EXTRACTED DATA
########

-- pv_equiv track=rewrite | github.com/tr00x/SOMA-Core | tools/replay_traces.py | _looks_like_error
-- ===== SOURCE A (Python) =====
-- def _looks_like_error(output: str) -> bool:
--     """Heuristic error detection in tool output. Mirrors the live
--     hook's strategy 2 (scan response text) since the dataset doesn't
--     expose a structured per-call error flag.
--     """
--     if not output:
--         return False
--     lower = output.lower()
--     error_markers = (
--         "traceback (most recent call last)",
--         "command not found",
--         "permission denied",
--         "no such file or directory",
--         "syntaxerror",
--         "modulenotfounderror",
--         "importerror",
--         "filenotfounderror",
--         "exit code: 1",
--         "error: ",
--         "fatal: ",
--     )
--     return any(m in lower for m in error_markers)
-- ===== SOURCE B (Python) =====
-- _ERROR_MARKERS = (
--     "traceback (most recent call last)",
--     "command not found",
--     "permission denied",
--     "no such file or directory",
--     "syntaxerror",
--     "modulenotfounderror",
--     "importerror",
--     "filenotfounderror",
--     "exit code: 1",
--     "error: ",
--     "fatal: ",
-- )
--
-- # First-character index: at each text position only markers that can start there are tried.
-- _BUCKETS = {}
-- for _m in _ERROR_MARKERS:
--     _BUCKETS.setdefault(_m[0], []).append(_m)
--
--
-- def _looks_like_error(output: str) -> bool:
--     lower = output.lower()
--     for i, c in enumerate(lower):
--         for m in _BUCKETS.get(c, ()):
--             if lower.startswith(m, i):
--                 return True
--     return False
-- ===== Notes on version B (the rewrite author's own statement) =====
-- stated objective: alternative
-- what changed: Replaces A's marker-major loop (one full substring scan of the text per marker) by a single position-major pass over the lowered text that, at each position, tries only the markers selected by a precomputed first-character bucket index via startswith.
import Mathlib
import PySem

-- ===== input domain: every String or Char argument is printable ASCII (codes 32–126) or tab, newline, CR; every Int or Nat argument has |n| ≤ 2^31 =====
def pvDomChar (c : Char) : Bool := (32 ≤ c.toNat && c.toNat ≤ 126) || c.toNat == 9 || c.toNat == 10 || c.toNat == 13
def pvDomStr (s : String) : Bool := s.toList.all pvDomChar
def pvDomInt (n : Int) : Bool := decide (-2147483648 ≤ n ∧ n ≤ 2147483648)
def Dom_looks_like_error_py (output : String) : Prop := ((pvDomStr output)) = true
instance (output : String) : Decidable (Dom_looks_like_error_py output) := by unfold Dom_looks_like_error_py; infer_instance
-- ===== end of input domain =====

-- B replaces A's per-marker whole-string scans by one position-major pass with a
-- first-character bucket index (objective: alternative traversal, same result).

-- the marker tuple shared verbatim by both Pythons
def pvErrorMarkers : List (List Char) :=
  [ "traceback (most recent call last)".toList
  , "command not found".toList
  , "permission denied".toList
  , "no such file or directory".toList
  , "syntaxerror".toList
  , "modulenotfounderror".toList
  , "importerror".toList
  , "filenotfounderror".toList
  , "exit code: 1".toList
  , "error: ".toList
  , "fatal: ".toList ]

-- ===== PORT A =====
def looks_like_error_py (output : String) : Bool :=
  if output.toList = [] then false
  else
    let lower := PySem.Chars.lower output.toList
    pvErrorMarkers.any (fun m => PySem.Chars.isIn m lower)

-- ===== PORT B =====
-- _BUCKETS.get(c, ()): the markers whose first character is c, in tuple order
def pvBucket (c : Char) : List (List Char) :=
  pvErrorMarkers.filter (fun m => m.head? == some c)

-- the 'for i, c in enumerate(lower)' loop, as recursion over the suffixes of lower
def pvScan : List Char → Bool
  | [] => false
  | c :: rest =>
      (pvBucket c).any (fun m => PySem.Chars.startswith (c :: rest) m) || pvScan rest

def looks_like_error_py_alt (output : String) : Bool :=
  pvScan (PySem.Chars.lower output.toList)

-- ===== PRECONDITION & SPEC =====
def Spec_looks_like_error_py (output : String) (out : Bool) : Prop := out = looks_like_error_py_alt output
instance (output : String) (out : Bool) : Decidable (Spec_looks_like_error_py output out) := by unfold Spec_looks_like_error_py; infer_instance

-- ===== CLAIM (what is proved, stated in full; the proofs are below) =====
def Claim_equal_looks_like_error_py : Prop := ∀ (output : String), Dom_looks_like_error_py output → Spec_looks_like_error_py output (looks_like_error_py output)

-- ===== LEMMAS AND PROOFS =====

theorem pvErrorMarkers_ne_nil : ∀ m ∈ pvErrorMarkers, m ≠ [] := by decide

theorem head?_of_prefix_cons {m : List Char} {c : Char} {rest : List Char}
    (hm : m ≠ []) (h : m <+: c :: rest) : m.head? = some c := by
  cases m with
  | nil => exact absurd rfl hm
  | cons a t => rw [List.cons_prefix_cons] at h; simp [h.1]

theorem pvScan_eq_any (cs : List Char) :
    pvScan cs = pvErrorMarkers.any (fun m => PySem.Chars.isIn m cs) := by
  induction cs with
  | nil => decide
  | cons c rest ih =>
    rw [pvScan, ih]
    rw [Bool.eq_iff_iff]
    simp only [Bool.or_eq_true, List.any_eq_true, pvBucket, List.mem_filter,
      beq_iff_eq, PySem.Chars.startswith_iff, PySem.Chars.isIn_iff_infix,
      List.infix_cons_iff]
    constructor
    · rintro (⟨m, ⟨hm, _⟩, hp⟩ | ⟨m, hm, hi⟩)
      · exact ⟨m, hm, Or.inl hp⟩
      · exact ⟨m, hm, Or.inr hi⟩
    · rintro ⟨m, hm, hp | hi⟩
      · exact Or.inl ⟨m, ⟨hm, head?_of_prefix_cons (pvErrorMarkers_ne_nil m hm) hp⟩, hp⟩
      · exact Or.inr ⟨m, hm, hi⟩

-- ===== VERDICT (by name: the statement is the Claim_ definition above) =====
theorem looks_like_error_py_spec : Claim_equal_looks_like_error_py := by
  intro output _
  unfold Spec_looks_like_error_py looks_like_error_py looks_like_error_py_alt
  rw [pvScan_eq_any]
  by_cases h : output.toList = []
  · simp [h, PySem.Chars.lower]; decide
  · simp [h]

########

EXERCISE
In the listing above, find the line with "nil => decide" and the line with "-- ===== VERDICT", then reproduce both and every line between them exactly.

SOLUTION TO THE EXERCISE
  | nil => decide
  | cons c rest ih =>
    rw [pvScan, ih]
    rw [Bool.eq_iff_iff]
    simp only [Bool.or_eq_true, List.any_eq_true, pvBucket, List.mem_filter,
      beq_iff_eq, PySem.Chars.startswith_iff, PySem.Chars.isIn_iff_infix,
      List.infix_cons_iff]
    constructor
    · rintro (⟨m, ⟨hm, _⟩, hp⟩ | ⟨m, hm, hi⟩)
      · exact ⟨m, hm, Or.inl hp⟩
      · exact ⟨m, hm, Or.inr hi⟩
    · rintro ⟨m, hm, hp | hi⟩
      · exact Or.inl ⟨m, ⟨hm, head?_of_prefix_cons (pvErrorMarkers_ne_nil m hm) hp⟩, hp⟩
      · exact Or.inr ⟨m, hm, hi⟩

-- ===== VERDICT (by name: the statement is the Claim_ definition above) =====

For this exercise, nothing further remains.